Cursores são colocados na seguinte forma: 
• GG1: CAD - 5 mm 
• GG2: CAD - 6 mm 
• GG3: CAD - 7 mm 
• GG4: CAD - 8 mm
Sequência de utilização GG: 4, 3, 2 e 1. ( instrumentação realizada com leve movimentos 
de bicadas e sempre com abundante irrigação).
6 Radiografia de odontometria:.
- Nova radiografia é realizada com o instrumento inserido no canal radicular e então é 
realizada a medição do stop de borracha até a ponta do instrumento para obtermos 
o CAI.
- Calcular o CRD: CRD = CRI x CAD/ CAI
- Radiografia de confirmação da medida do CRD.

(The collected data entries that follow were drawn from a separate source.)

-- ======== B side: union and singleton operations preserve the invariant ========

theorem pvUnionPart (g : List (List Int)) (rows cols bg : Int) (P : List (Int × Int))
    (S : (Int × Int) → (Int × Int) → Prop)
    (lab : PySem.Dict (Int × Int) (Int × Int))
    (mem : PySem.Dict (Int × Int) (List (Int × Int)))
    (p e a b : Int × Int)
    (hEqv : pvEqv S)
    (hpart : pvPart g rows cols bg P S (lab, mem))
    (hkp : pvKeyIn g rows cols bg P p) (hke : pvKeyIn g rows cols bg P e)
    (hpa : PySem.Dict.get? lab p = some a) (heb : PySem.Dict.get? lab e = some b)
    (hab : a ≠ b) :
    pvPart g rows cols bg P (pvJoin S p e) (pvUnion (lab, mem) a b) := by
  obtain ⟨hEr, hEs, hEt⟩ := hEqv
  obtain ⟨hNK, hK, hR, hM, hMK, hE⟩ := hpart
  have hra : PySem.Dict.get? lab a = some a := hR p a hpa
  have hrb : PySem.Dict.get? lab b = some b := hR e b heb
  obtain ⟨La, hLa⟩ : ∃ L, PySem.Dict.get? mem a = some L :=
    Option.isSome_iff_exists.mp ((hMK a).mpr hra)
  obtain ⟨Lb, hLb⟩ : ∃ L, PySem.Dict.get? mem b = some L :=
    Option.isSome_iff_exists.mp ((hMK b).mpr hrb)
  have hMa := hM a La hLa
  have hMb := hM b Lb hLb
  have hgda : PySem.Dict.getD mem a [] = La := by unfold PySem.Dict.getD; rw [hLa]; rfl
  have hgdb : PySem.Dict.getD mem b [] = Lb := by unfold PySem.Dict.getD; rw [hLb]; rfl
  have hun : pvUnion (lab, mem) a b =
      (La.foldl (fun lab cell => PySem.Dict.insert lab cell b) lab,
       PySem.Dict.erase (PySem.Dict.insert mem b (Lb ++ La)) a) := by
    show ((PySem.Dict.getD mem a []).foldl _ lab,
      PySem.Dict.erase (PySem.Dict.insert mem b
        (PySem.Dict.getD mem b [] ++ PySem.Dict.getD mem a [])) a) = _
    rw [hgda, hgdb]
  rw [hun]
  have hU1 : ∀ x, PySem.Dict.get? (La.foldl (fun lab cell => PySem.Dict.insert lab cell b) lab) x
      = if PySem.Dict.get? lab x = some a then some b else PySem.Dict.get? lab x := by
    intro x
    rw [pvRelabelGet]
    by_cases hx : PySem.Dict.get? lab x = some a
    · rw [if_pos ((hMa x).mpr hx), if_pos hx]
    · rw [if_neg (fun hm => hx ((hMa x).mp hm)), if_neg hx]
  have hU2 : ∀ rep, PySem.Dict.get? (PySem.Dict.erase (PySem.Dict.insert mem b (Lb ++ La)) a) rep
      = if rep = a then none else if rep = b then some (Lb ++ La)
        else PySem.Dict.get? mem rep := by
    intro rep
    rw [pvEraseGet, PySem.Dict.get?_insert]
  unfold pvPart
  dsimp only
  refine ⟨pvEraseNodup _ _ (PySem.Dict.nodup_keys_insert _ _ _ hNK), ?_, ?_, ?_, ?_, ?_⟩
  · -- K
    intro q
    rw [hU1 q]
    by_cases hq : PySem.Dict.get? lab q = some a
    · rw [if_pos hq]
      simp only [Option.isSome_some, true_iff]
      exact (hK q).mp (by rw [hq]; rfl)
    · rw [if_neg hq]
      exact hK q
  · -- R
    intro q rep h
    rw [hU1 q] at h
    rw [hU1 rep]
    by_cases hq : PySem.Dict.get? lab q = some a
    · rw [if_pos hq] at h
      have hrep : rep = b := (Option.some.inj h).symm
      subst hrep
      rw [if_neg (by rw [hrb]; exact fun hc => hab (Option.some.inj hc).symm)]
      exact hrb
    · rw [if_neg hq] at h
      have hrr := hR q rep h
      have hrna : rep ≠ a := fun hc => hq (hc ▸ h)
      rw [if_neg (by rw [hrr]; exact fun hc => hrna (Option.some.inj hc))]
      exact hrr
  · -- M
    intro rep L hL x
    rw [hU2 rep] at hL
    by_cases h1 : rep = a
    · rw [if_pos h1] at hL; cases hL
    · rw [if_neg h1] at hL
      by_cases h2 : rep = b
      · rw [if_pos h2] at hL
        have hLL : L = Lb ++ La := (Option.some.inj hL).symm
        subst hLL
        subst h2
        rw [hU1 x]
        constructor
        · intro hx
          rcases List.mem_append.mp hx with hx | hx
          · have hxb := (hMb x).mp hx
            rw [if_neg (by rw [hxb]; exact fun hc => hab (Option.some.inj hc).symm)]
            exact hxb
          · rw [if_pos ((hMa x).mp hx)]
        · intro hx
          by_cases hxa : PySem.Dict.get? lab x = some a
          · exact List.mem_append_right _ ((hMa x).mpr hxa)
          · rw [if_neg hxa] at hx
            exact List.mem_append_left _ ((hMb x).mpr hx)
      · rw [if_neg h2] at hL
        rw [hM rep L hL x, hU1 x]
        by_cases hxa : PySem.Dict.get? lab x = some a
        · rw [if_pos hxa]
          constructor
          · intro h
            exact absurd (Option.some.inj (hxa.symm.trans h)).symm h1
          · intro h
            exact absurd (Option.some.inj h).symm h2
        · rw [if_neg hxa]
  · -- MK
    intro rep
    rw [hU2 rep, hU1 rep]
    by_cases h1 : rep = a
    · subst h1
      rw [if_pos rfl, if_pos hra]
      constructor
      · intro h; simp at h
      · intro h; exact absurd (Option.some.inj h) (fun hba => hab hba.symm)
    · rw [if_neg h1]
      by_cases h2 : rep = b
      · subst h2
        rw [if_pos rfl, if_neg (by rw [hrb]; exact fun hc => hab (Option.some.inj hc).symm),
          hrb]
        simp
      · rw [if_neg h2]
        by_cases hxa : PySem.Dict.get? lab rep = some a
        · rw [if_pos hxa]
          constructor
          · intro h
            have hself := (hMK rep).mp h
            exact absurd (Option.some.inj (hself.symm.trans hxa)) h1
          · intro h
            exact absurd (Option.some.inj h).symm h2
        · rw [if_neg hxa]
          exact hMK rep
  · -- E
    intro q q' hq hq'
    obtain ⟨rq, hrq⟩ := Option.isSome_iff_exists.mp ((hK q).mpr hq)
    obtain ⟨rq', hrq'⟩ := Option.isSome_iff_exists.mp ((hK q').mpr hq')
    have hfq : PySem.Dict.get? (La.foldl (fun lab cell => PySem.Dict.insert lab cell b) lab) q
        = some (if rq = a then b else rq) := by
      rw [hU1 q, hrq]
      by_cases h : rq = a
      · rw [if_pos (by rw [h]), if_pos h]
      · rw [if_neg (fun hc => h (Option.some.inj hc)), if_neg h]
    have hfq' : PySem.Dict.get? (La.foldl (fun lab cell => PySem.Dict.insert lab cell b) lab) q'
        = some (if rq' = a then b else rq') := by
      rw [hU1 q', hrq']
      by_cases h : rq' = a
      · rw [if_pos (by rw [h]), if_pos h]
      · rw [if_neg (fun hc => h (Option.some.inj hc)), if_neg h]
    have hsame : pvSame (La.foldl (fun lab cell => PySem.Dict.insert lab cell b) lab) q q' ↔
        (if rq = a then b else rq) = (if rq' = a then b else rq') := by
      constructor
      · rintro ⟨rep, h1, h2⟩
        rw [hfq] at h1; rw [hfq'] at h2
        exact (Option.some.inj h1).trans (Option.some.inj h2).symm
      · intro h
        exact ⟨_, hfq, by rw [hfq', ← h]⟩
    have hrqa : rq = a ↔ S q p := by
      rw [← hE q p hq hkp]
      constructor
      · intro h; exact ⟨a, by rw [hrq, h], hpa⟩
      · rintro ⟨rep, h1, h2⟩
        exact (Option.some.inj (hrq.symm.trans h1)).trans
          (Option.some.inj (hpa.symm.trans h2)).symm
    have hrqb : rq = b ↔ S q e := by
      rw [← hE q e hq hke]
      constructor
      · intro h; exact ⟨b, by rw [hrq, h], heb⟩
      · rintro ⟨rep, h1, h2⟩
        exact (Option.some.inj (hrq.symm.trans h1)).trans
          (Option.some.inj (heb.symm.trans h2)).symm
    have hrq'a : rq' = a ↔ S q' p := by
      rw [← hE q' p hq' hkp]
      constructor
      · intro h; exact ⟨a, by rw [hrq', h], hpa⟩
      · rintro ⟨rep, h1, h2⟩
        exact (Option.some.inj (hrq'.symm.trans h1)).trans
          (Option.some.inj (hpa.symm.trans h2)).symm
    have hrq'b : rq' = b ↔ S q' e := by
      rw [← hE q' e hq' hke]
      constructor
      · intro h; exact ⟨b, by rw [hrq', h], heb⟩
      · rintro ⟨rep, h1, h2⟩
        exact (Option.some.inj (hrq'.symm.trans h1)).trans
          (Option.some.inj (heb.symm.trans h2)).symm
    have hrqq : rq = rq' ↔ S q q' := by
      rw [← hE q q' hq hq']
      constructor
      · intro h; exact ⟨rq, hrq, by rw [hrq', ← h]⟩
      · rintro ⟨rep, h1, h2⟩
        exact (Option.some.inj (hrq.symm.trans h1)).trans
          (Option.some.inj (hrq'.symm.trans h2)).symm
    rw [hsame]
    unfold pvJoin
    by_cases h1 : rq = a <;> by_cases h2 : rq' = a
    · rw [if_pos h1, if_pos h2]
      constructor
      · intro _
        exact Or.inl (hEt _ _ _ (hrqa.mp h1) (hEs _ _ (hrq'a.mp h2)))
      · intro _; rfl
    · rw [if_pos h1, if_neg h2]
      constructor
      · intro h
        exact Or.inr (Or.inl ⟨hrqa.mp h1, hEs _ _ (hrq'b.mp h.symm)⟩)
      · rintro (h | ⟨ha, hb2⟩ | ⟨ha, hb2⟩)
        · exact absurd (hrq'a.mpr (hEt _ _ _ (hEs _ _ h) (hrqa.mp h1))) h2
        · exact (hrq'b.mpr (hEs _ _ hb2)).symm
        · exact absurd (h1.symm.trans (hrqb.mpr ha)) hab
    · rw [if_neg h1, if_pos h2]
      constructor
      · intro h
        exact Or.inr (Or.inr ⟨hrqb.mp h, hEs _ _ (hrq'a.mp h2)⟩)
      · rintro (h | ⟨ha, hb2⟩ | ⟨ha, hb2⟩)
        · exact absurd (hrqa.mpr (hEt _ _ _ h (hrq'a.mp h2))) h1
        · exact absurd (hrqa.mpr ha) h1
        · exact hrqb.mpr ha
    · rw [if_neg h1, if_neg h2]
      constructor
      · intro h; exact Or.inl (hrqq.mp h)
      · rintro (h | ⟨ha, hb2⟩ | ⟨ha, hb2⟩)
        · exact hrqq.mpr h
        · exact absurd (hrqa.mpr ha) h1
        · exact absurd (hrq'a.mpr (hEs _ _ hb2)) h2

- Calcular CT: CT = CRD - 1mm.
7 Preparo químico mecânico: 
Posicionar o cursor de silicone de todas as limas no CT.
Realizar o pré-curvamento das limas, limpar conteúdo da lima com compressa de gaze 
esterilizada e irrigação em grande quantidade a cada troca de lima .
Iniciar com movimento de cateterismo a instrumentação
Iniciar o preparo com lima compatível com GatesGliden 1 = lima #50 
Trocar para a lima seguinte quando sentir resistência e repetir a manobra de cateterismo 
com limas menores (#45, #40, #35...). A lima que chegar no CT será a lima que definirá 
nosso DA.
8 Radiografia e prova de cone
Importante realizar a desinfecção dos cones antes do uso, pode ser feita pela imersão do 
cone em hipoclorito de sódio e lavá-lo em seguida em solução salina estéril.
9 Secar conduto com cones de papel absorvente
10 Obturação: Manipulação do cimento endodôntico, os cones de guta principal e 
acessórios levam o cimento para o interior do conduto. Em seguida é feita a compactação 
lateral dos cones com espaçador, na pré clínica utilizamos a cor vermelha. Finalizamos com 
a técnica hibrida onde introduzimos e removemos o mcsapadden com contra angulo ativado 
e cortamos os cones com calcadores aquecidos. 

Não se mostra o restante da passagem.